When fetching with wallabag UI all images are missing. I think wallabag strips those empty img nodes. When using wallabagger the images are in, but with large spaces between paragraphs. At the moment I don't see an anchor, where I can strip those.

As this is just the browser-version of an email-newsletter, I will not upload a config to the repo. To strip some part from the 'header', you can start with this config:

body: //body/table[1]//table[1]
strip: //a[@class='_browserlink']/ancestor::td[1]

By the way, Fulltext-RSS shows a much nicer excerpt. And pushing this with wallabagger to wallabag the spaces are still to big but a bit less than the direct wallabagger fetch:

https://ftr.fivefilters.net/

Strubbl commented 1 month ago

I think there was an option like tidy to not strip empty nodes.

HolgerAusB commented 1 month ago

I tried all combinations of prune and tidy, nothing helped. That empty-node-strip is IMHO not configurable. And I think it is done before the config is parsed/used.

Strubbl commented 1 month ago

Did you also try to replace closing img tag with nothing?

HolgerAusB commented 1 month ago

yes I tried. But as I wrote: IMHO the strip-empty-node thing is done before anything from config is performed.

you may try to comment-out line 329-330 of vendor/j0k3r/graby/src/Graby.php just for testing:

// Remove empty nodes (except iframe)
  $re = '/<(?!iframe)([^>\s]+)[^>]*>(?:<br \/>|&nbsp;|&thinsp;|&ensp;|&emsp;|&#8201;|&#8194;|&#8195;|\s)*<\/\1>/m';
  $html = preg_replace($re, '', (string) $htmlCleaned);
HolgerAusB commented 1 month ago

or changing just the first line to not stripping img besides iframe:

$re = '/<(?!(iframe|img))([^>\s]+)[^>]*>(?:<br \/>|&nbsp;|&thinsp;|&ensp;|&emsp;|&#8201;|&#8194;|&#8195;|\s)*<\/\1>/m';
Strubbl commented 1 month ago

For me it says "Eintrag neugeladen, aber das Abrufen des Inhalts ist fehlgeschlagen". So not even content fetching works with a custom config.
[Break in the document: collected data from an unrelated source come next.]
-- pv_equiv track=rewrite | github.com/xiaobin666/test | Scripts/2-2.py | last_char_index
-- ===== SOURCE A (Python) =====
-- def last_char_index(str,j):
--     index = 0
--     last_index = 0
--     for i in str:
--         if i==j:
--             last_index = index
--         index = index + 1
--     return last_index
-- ===== SOURCE B (Python) =====
-- def last_char_index(str, j):
--     for i in range(len(str) - 1, -1, -1):
--         if str[i] == j:
--             return i
--     return 0
-- ===== Notes on version B (the rewrite author's own statement) =====
-- stated objective: alternative
-- what changed: B scans the string backwards and returns on the first hit (early exit) instead of A's forward accumulate-then-return of the last match; the 0-if-absent result is preserved.
import Mathlib
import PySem

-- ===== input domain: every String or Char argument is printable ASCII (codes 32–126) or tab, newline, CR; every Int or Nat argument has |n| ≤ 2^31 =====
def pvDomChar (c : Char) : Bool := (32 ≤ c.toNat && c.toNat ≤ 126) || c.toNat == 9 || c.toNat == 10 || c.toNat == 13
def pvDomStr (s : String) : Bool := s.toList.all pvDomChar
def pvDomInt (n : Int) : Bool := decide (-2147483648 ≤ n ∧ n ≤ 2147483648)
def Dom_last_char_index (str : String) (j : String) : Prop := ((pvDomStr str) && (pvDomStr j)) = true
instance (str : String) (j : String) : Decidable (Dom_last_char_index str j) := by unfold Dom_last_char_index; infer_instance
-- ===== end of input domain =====

-- B scans backwards with early return instead of A's forward accumulation; same result, 0 if absent.

-- ===== PORT A =====
-- forward loop: index counter and last_index accumulator, updated exactly as in the Python
def last_char_index (str : String) (j : String) : Int :=
  (str.toList.foldl
    (fun (st : Int × Int) i =>
      (st.1 + 1, if String.ofList [i] = j then st.1 else st.2))
    (0, 0)).2

-- ===== PORT B =====
-- backward scan over range(len-1, -1, -1): first match wins, 0 if the loop finishes
def lciGo (j : String) : List Char → Int → Int
  | [], _ => 0
  | c :: rest, i => if String.ofList [c] = j then i else lciGo j rest (i - 1)

def last_char_index_alt (str : String) (j : String) : Int :=
  lciGo j str.toList.reverse ((str.toList.length : Int) - 1)

-- ===== PRECONDITION & SPEC =====
def Spec_last_char_index (str : String) (j : String) (out : Int) : Prop := out = last_char_index_alt str j
instance (str : String) (j : String) (out : Int) : Decidable (Spec_last_char_index str j out) := by unfold Spec_last_char_index; infer_instance

-- ===== CLAIM (what is proved, stated in full; the proofs are below) =====
def Claim_equal_last_char_index : Prop := ∀ (str : String) (j : String), Dom_last_char_index str j → Spec_last_char_index str j (last_char_index str j)

-- ===== LEMMAS AND PROOFS =====

theorem lci_fst (j : String) (l : List Char) (st : Int × Int) :
    (l.foldl (fun (st : Int × Int) i =>
      (st.1 + 1, if String.ofList [i] = j then st.1 else st.2)) st).1 = st.1 + l.length := by
  induction l generalizing st with
  | nil => simp
  | cons c t ih => simp [List.foldl, ih]; omega

theorem lci_main (j : String) (l : List Char) :
    (l.foldl (fun (st : Int × Int) i =>
      (st.1 + 1, if String.ofList [i] = j then st.1 else st.2)) (0, 0)).2
      = lciGo j l.reverse ((l.length : Int) - 1) := by
  induction l using List.reverseRecOn with
  | nil => simp [lciGo]
  | append_singleton l c ih =>
    rw [List.foldl_append]
    simp only [List.foldl, List.reverse_append, List.reverse_singleton, List.length_append,
      List.length_singleton, List.singleton_append, lciGo]
    by_cases h : String.ofList [c] = j
    · simp [h, lci_fst]
    · simp [h, ih]

-- ===== VERDICT (by name: the statement is the Claim_ definition above) =====
theorem last_char_index_spec : Claim_equal_last_char_index := by
  intro str j _
  unfold Spec_last_char_index last_char_index last_char_index_alt
  exact lci_main j str.toList
-- pv_equiv track=rewrite | github.com/domamaric/UTR | 2-DFA/MinDKA.py | get_equivalent_states
-- ===== SOURCE A (Python) =====
-- def get_equivalent_states(
--     reachable_states: set[str], distinguishable_table: dict[tuple[str, str], bool]
-- ) -> dict[str, str]:
--     # Initialize each state as its own representative
--     representative_map = {state: state for state in reachable_states}
--     # Find and merge equivalent states
--     # Iterate over all pairs of reachable states
--     sorted_reachable_states = sorted(list(reachable_states))
--     for i, state1 in enumerate(sorted_reachable_states):
--         for j in range(i + 1, len(sorted_reachable_states)):
--             state2 = sorted_reachable_states[j]
--
--             pair = (state1, state2)
--             if state1 > state2:
--                 pair = (state2, state1)
--
--             # If the pair is not distinguishable, they are equivalent
--             if not distinguishable_table[pair]:
--                 # Find the current representatives of state1 and state2
--                 rep1 = find_representative(state1, representative_map)
--                 rep2 = find_representative(state2, representative_map)
--
--                 if rep1 != rep2:
--                     if rep1 < rep2:
--                         representative_map[rep2] = rep1
--                     else:
--                         representative_map[rep1] = rep2
--
--     # Path compression: Ensure all states directly point to their ultimate representative
--     for state in reachable_states:
--         representative_map[state] = find_representative(state, representative_map)
--
--     return representative_map
--
-- def find_representative(state: str, representative_map: dict[str, str]) -> str:
--     if representative_map[state] == state:
--         return state
--     representative_map[state] = find_representative(
--         representative_map[state], representative_map
--     )
--     return representative_map[state]
-- ===== SOURCE B (Python) =====
-- def get_equivalent_states(
--     reachable_states: set[str], distinguishable_table: dict[tuple[str, str], bool]
-- ) -> dict[str, str]:
--     # Flat label map instead of a union-find forest: label[s] is always the
--     # current class minimum; merging relabels the whole larger-labelled class.
--     states = sorted(reachable_states)
--     label = {s: s for s in states}
--     for i, s1 in enumerate(states):
--         for s2 in states[i + 1:]:
--             if not distinguishable_table[(s1, s2)]:
--                 l1 = label[s1]
--                 l2 = label[s2]
--                 if l1 != l2:
--                     lo, hi = (l1, l2) if l1 < l2 else (l2, l1)
--                     for t in states:
--                         if label[t] == hi:
--                             label[t] = lo
--     return {s: label[s] for s in reachable_states}
-- ===== Notes on version B (the rewrite author's own statement) =====
-- stated objective: alternative
-- what changed: A's union-find forest (parent map with recursive find_representative, path compression and a final compression pass) is replaced by a flat state-to-class-minimum label map: each non-distinguishable pair whose labels differ relabels the whole larger-labelled class in one scan, so there are no parent chains, no recursion and no compression pass.
import Mathlib
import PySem

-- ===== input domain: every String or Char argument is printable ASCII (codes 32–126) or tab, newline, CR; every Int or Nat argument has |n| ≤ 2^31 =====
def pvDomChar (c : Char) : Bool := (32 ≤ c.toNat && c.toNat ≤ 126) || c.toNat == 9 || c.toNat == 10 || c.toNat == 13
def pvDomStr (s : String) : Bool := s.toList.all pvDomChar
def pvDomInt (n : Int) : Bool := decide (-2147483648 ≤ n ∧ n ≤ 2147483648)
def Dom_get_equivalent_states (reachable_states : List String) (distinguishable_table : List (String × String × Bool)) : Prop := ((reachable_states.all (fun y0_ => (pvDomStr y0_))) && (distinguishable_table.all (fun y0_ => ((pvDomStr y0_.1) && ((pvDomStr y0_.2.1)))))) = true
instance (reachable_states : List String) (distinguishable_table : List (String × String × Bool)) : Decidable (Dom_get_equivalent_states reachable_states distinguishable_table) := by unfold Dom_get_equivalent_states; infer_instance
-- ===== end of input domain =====

-- B replaces A's union-find forest (recursive find + path compression) by a flat
-- state→class-minimum label map whose merges relabel the larger-labelled class in one scan
-- (objective: alternative; same O(n²) cost).

-- ===== PORT A =====
-- lookup in the input dict `distinguishable_table` (first match = assoc-list convention);
-- `none` is exactly Python's KeyError, excluded by Pre_.
def pvTableGet? (t : List (String × String × Bool)) (a b : String) : Option Bool :=
  (t.find? (fun e => e.1 == a && e.2.1 == b)).map (fun e => e.2.2)

-- find_representative, literally; `fuel` only makes the Python recursion structural
-- (on inputs admitted by Pre_ the fuel branch is never reached), the map read
-- `representative_map[state]` is `getD state state` (the key is always present when called).
def pvFind : Nat → PySem.Dict String String → String → String × PySem.Dict String String
  | 0, m, state => (state, m)
  | fuel+1, m, state =>
    let p := m.getD state state
    if p = state then (state, m)
    else
      let res := pvFind fuel m p
      (res.1, res.2.insert state res.1)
edit: Ok, now i also have the img fetching problem.

Strubbl commented 1 month ago

or changing just the first line to not stripping img besides iframe:

$re = '/<(?!(iframe|img))([^>\s]+)[^>]*>(?:<br \/>|&nbsp;|&thinsp;|&ensp;|&emsp;|&#8201;|&#8194;|&#8195;|\s)*<\/\1>/m';

Yes, this works. But i do not get why the img tag gets removed, because not all images have the closing tag Ok, then this is a graby bug that img tag get stripped?
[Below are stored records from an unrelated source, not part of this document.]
-- pv_equiv track=rewrite | github.com/philgineer/Problem_solving | Baekjoon/1174.py | solve
-- ===== SOURCE A (Python) =====
-- def solve(digit):
--     l = []
--     for i in range(10):
--         if digit < 2:
--             l.append(i)
--             continue
--         for j in range(i):
--             if digit < 3:
--                 l.append(int(f'{i}{j}'))
--                 continue
--             for k in range(j):
--                 if digit < 4:
--                     l.append(int(f'{i}{j}{k}'))
--                     continue
--                 for i2 in range(k):
--                     if digit < 5:
--                         l.append(int(f'{i}{j}{k}{i2}'))
--                         continue
--                     for j2 in range(i2):
--                         if digit < 6:
--                             l.append(int(f'{i}{j}{k}{i2}{j2}'))
--                             continue
--                         for k2 in range(j2):
--                             if digit < 7:
--                                 l.append(int(f'{i}{j}{k}{i2}{j2}{k2}'))
--                                 continue
--                             for i3 in range(k2):
--                                 if digit < 8:
--                                     l.append(int(f'{i}{j}{k}{i2}{j2}{k2}{i3}'))
--                                     continue
--                                 for j3 in range(i3):
--                                     if digit < 9:
--                                         l.append(int(f'{i}{j}{k}{i2}{j2}{k2}{i3}{j3}'))
--                                         continue
--                                     for k3 in range(j3):
--                                         if digit < 10:
--                                             l.append(int(f'{i}{j}{k}{i2}{j2}{k2}{i3}{j3}{k3}'))
--                                             continue
--                                         for i4 in range(k3):
--                                             if digit < 11:
--                                                 l.append(int(f'{i}{j}{k}{i2}{j2}{k2}{i3}{j3}{k3}{i4}'))
--     return l, len(l)
-- ===== SOURCE B (Python) =====
-- def solve(digit):
--     # Generate strictly-decreasing-digit numbers breadth-first by length
--     # instead of ten nested loops.
--     if digit < 2:
--         return list(range(10)), 10
--     cur = [(i, i) for i in range(10)]
--     for _ in range(min(digit, 11) - 1):
--         cur = [(v * 10 + d, d) for (v, last) in cur for d in range(last)]
--     l = [v for (v, _) in cur]
--     return l, len(l)
-- ===== Notes on version B (the rewrite author's own statement) =====
-- stated objective: simpler
-- what changed: Replaces the ten hand-written nested loops with per-level digit checks and f-string int parsing by breadth-first generation: start from the single digits and repeatedly extend every number with a strictly smaller trailing digit, once per additional digit of the requested length.
import Mathlib
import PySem

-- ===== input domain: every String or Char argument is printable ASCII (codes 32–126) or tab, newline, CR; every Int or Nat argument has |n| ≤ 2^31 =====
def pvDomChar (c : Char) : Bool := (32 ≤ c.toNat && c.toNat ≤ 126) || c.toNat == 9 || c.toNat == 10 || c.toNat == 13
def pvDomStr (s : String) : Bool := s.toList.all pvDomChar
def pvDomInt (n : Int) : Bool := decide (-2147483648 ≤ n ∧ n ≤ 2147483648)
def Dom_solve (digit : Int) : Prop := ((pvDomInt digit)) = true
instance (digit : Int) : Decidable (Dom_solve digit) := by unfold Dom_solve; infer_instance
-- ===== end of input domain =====

-- B replaces A's ten nested digit loops by breadth-first generation by length; return value proved equal.

-- ===== PORT A =====
-- int(f'{x1}…{xn}') : concatenate the decimal renderings and parse; exact since
-- each xi here is a digit 0..9, so int() always succeeds (.getD 0 is never used).
def catInt (xs : List Int) : Int :=
  (PySem.Int.ofStr? (String.join (xs.map PySem.Int.toStr))).getD 0

def solve (digit : Int) : List Int × Int :=
  let l := (PySem.List.pyRange 0 10 1).foldl (fun l i =>
    if digit < 2 then l ++ [i] else
    (PySem.List.pyRange 0 i 1).foldl (fun l j =>
      if digit < 3 then l ++ [catInt [i, j]] else
      (PySem.List.pyRange 0 j 1).foldl (fun l k =>
        if digit < 4 then l ++ [catInt [i, j, k]] else
        (PySem.List.pyRange 0 k 1).foldl (fun l i2 =>
          if digit < 5 then l ++ [catInt [i, j, k, i2]] else
          (PySem.List.pyRange 0 i2 1).foldl (fun l j2 =>
            if digit < 6 then l ++ [catInt [i, j, k, i2, j2]] else
            (PySem.List.pyRange 0 j2 1).foldl (fun l k2 =>
              if digit < 7 then l ++ [catInt [i, j, k, i2, j2, k2]] else
              (PySem.List.pyRange 0 k2 1).foldl (fun l i3 =>
                if digit < 8 then l ++ [catInt [i, j, k, i2, j2, k2, i3]] else
                (PySem.List.pyRange 0 i3 1).foldl (fun l j3 =>
                  if digit < 9 then l ++ [catInt [i, j, k, i2, j2, k2, i3, j3]] else
                  (PySem.List.pyRange 0 j3 1).foldl (fun l k3 =>
                    if digit < 10 then l ++ [catInt [i, j, k, i2, j2, k2, i3, j3, k3]] else
                    (PySem.List.pyRange 0 k3 1).foldl (fun l i4 =>
                      if digit < 11 then l ++ [catInt [i, j, k, i2, j2, k2, i3, j3, k3, i4]] else
                      l) l) l) l) l) l) l) l) l) l) []
  (l, (l.length : Int))

-- ===== PORT B =====
def solve_alt (digit : Int) : List Int × Int :=
  if digit < 2 then (PySem.List.pyRange 0 10 1, 10)
  else
    let cur0 := (PySem.List.pyRange 0 10 1).map (fun i => (i, i))
    let cur := (PySem.List.pyRange 0 (min digit 11 - 1) 1).foldl
      (fun cur _ => cur.flatMap (fun p =>
        (PySem.List.pyRange 0 p.2 1).map (fun d => (p.1 * 10 + d, d)))) cur0
    (cur.map Prod.fst, (cur.length : Int))

-- ===== PRECONDITION & SPEC =====
def Spec_solve (digit : Int) (out : List Int × Int) : Prop := out = solve_alt digit
instance (digit : Int) (out : List Int × Int) : Decidable (Spec_solve digit out) := by unfold Spec_solve; infer_instance

-- ===== CLAIM (what is proved, stated in full; the proofs are below) =====
def Claim_equal_solve : Prop := ∀ (digit : Int), Dom_solve digit → Spec_solve digit (solve digit)

-- ===== LEMMAS AND PROOFS =====

-- Both programs depend on digit only through the comparisons digit < 2, …, digit < 11
-- and min digit 11; bucket_congr transports each to a concrete representative.
theorem solve_congr (d c : Int)
    (h : ∀ m : Int, 2 ≤ m → m ≤ 11 → ((d < m) = (c < m))) :
    solve d = solve c := by
  unfold solve
  simp only [h 2 (by norm_num) (by norm_num), h 3 (by norm_num) (by norm_num),
      h 4 (by norm_num) (by norm_num), h 5 (by norm_num) (by norm_num),
      h 6 (by norm_num) (by norm_num), h 7 (by norm_num) (by norm_num),
      h 8 (by norm_num) (by norm_num), h 9 (by norm_num) (by norm_num),
      h 10 (by norm_num) (by norm_num), h 11 (by norm_num) (by norm_num)]

theorem solve_alt_congr (d c : Int)
    (h2 : (d < 2) = (c < 2)) (hm : ¬ d < 2 → min d 11 = min c 11) :
    solve_alt d = solve_alt c := by
  unfold solve_alt
  by_cases hd : d < 2
  · simp only [if_pos hd, if_pos (h2 ▸ hd)]
  · simp only [if_neg hd, if_neg (fun hc => hd (h2 ▸ hc)), hm hd]

theorem solve_spec_at (c : Int) (hc : solve c = solve_alt c)
    (d : Int) (h : ∀ m : Int, 2 ≤ m → m ≤ 11 → ((d < m) = (c < m)))
    (h2 : (d < 2) = (c < 2)) (hm : ¬ d < 2 → min d 11 = min c 11) :
    solve d = solve_alt d := by
  rw [solve_congr d c h, solve_alt_congr d c h2 hm, hc]

-- ===== VERDICT (by name: the statement is the Claim_ definition above) =====
set_option maxRecDepth 100000 in
set_option maxHeartbeats 2000000 in
theorem solve_spec : Claim_equal_solve := by
  intro d _
  show solve d = solve_alt d
  by_cases h2 : d < 2
  · exact solve_spec_at 1 (by decide) d
      (fun m hm hm' => by simp only [eq_iff_iff]; omega)
      (by simp only [eq_iff_iff]; omega) (by intro hnd; omega)
  by_cases h3 : d < 3
  · exact solve_spec_at 2 (by decide) d
      (fun m hm hm' => by simp only [eq_iff_iff]; omega)
      (by simp only [eq_iff_iff]; omega) (by intro hnd; omega)
  by_cases h4 : d < 4
  · exact solve_spec_at 3 (by decide) d
      (fun m hm hm' => by simp only [eq_iff_iff]; omega)
      (by simp only [eq_iff_iff]; omega) (by intro hnd; omega)
  by_cases h5 : d < 5
  · exact solve_spec_at 4 (by decide) d
      (fun m hm hm' => by simp only [eq_iff_iff]; omega)
      (by simp only [eq_iff_iff]; omega) (by intro hnd; omega)
  by_cases h6 : d < 6
  · exact solve_spec_at 5 (by decide) d
      (fun m hm hm' => by simp only [eq_iff_iff]; omega)
      (by simp only [eq_iff_iff]; omega) (by intro hnd; omega)
  by_cases h7 : d < 7
  · exact solve_spec_at 6 (by decide) d
      (fun m hm hm' => by simp only [eq_iff_iff]; omega)
      (by simp only [eq_iff_iff]; omega) (by intro hnd; omega)
  by_cases h8 : d < 8
  · exact solve_spec_at 7 (by decide) d
      (fun m hm hm' => by simp only [eq_iff_iff]; omega)
      (by simp only [eq_iff_iff]; omega) (by intro hnd; omega)
  by_cases h9 : d < 9
  · exact solve_spec_at 8 (by decide) d
      (fun m hm hm' => by simp only [eq_iff_iff]; omega)
      (by simp only [eq_iff_iff]; omega) (by intro hnd; omega)
  by_cases h10 : d < 10
  · exact solve_spec_at 9 (by decide) d
      (fun m hm hm' => by simp only [eq_iff_iff]; omega)
      (by simp only [eq_iff_iff]; omega) (by intro hnd; omega)
  by_cases h11 : d < 11
  · exact solve_spec_at 10 (by decide) d
      (fun m hm hm' => by simp only [eq_iff_iff]; omega)
      (by simp only [eq_iff_iff]; omega) (by intro hnd; omega)
  exact solve_spec_at 11 (by decide) d
      (fun m hm hm' => by simp only [eq_iff_iff]; omega)
      (by simp only [eq_iff_iff]; omega) (by intro hnd; omega)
Strubbl commented 1 month ago

The graby version in wallabg is also older than the current master, where also td and th are not stripped: https://github.com/j0k3r/graby/blob/1281bf3d7045d2f2682d1af6ba3715e492184e9a/src/Graby.php#L277

Strubbl commented 1 month ago

this is my current progress for infoservice.heise.de.txt along with the Graby.php change you proposed:

find_string: <table
replace_string: <span

find_string: </table>
replace_string: </span>

find_string: <tr>
replace_string: 

find_string: </tr>
replace_string: 

find_string: <td
replace_string: <p

find_string: </td>
replace_string: </p>

find_string: <tbody>
replace_string: 

find_string: </tbody>
replace_string: 

test_url: https://infoservice.heise.de/html_mail.jsp?params=AqwgdYQb8Tsjf1tuACUicoAFCwpd6BATNwsMs0IucsqNpq1dSkNAX4NcGAT3rP5LK63JX1a3rG3XXOgLfxSi2Y8S6lsRHabLZ2bqsDEi5s4%3D
HolgerAusB commented 1 month ago

Drastic! but universal. You should strip the test_url, if you want to PR this. Because that looks like, as it is personalized for you as an individual.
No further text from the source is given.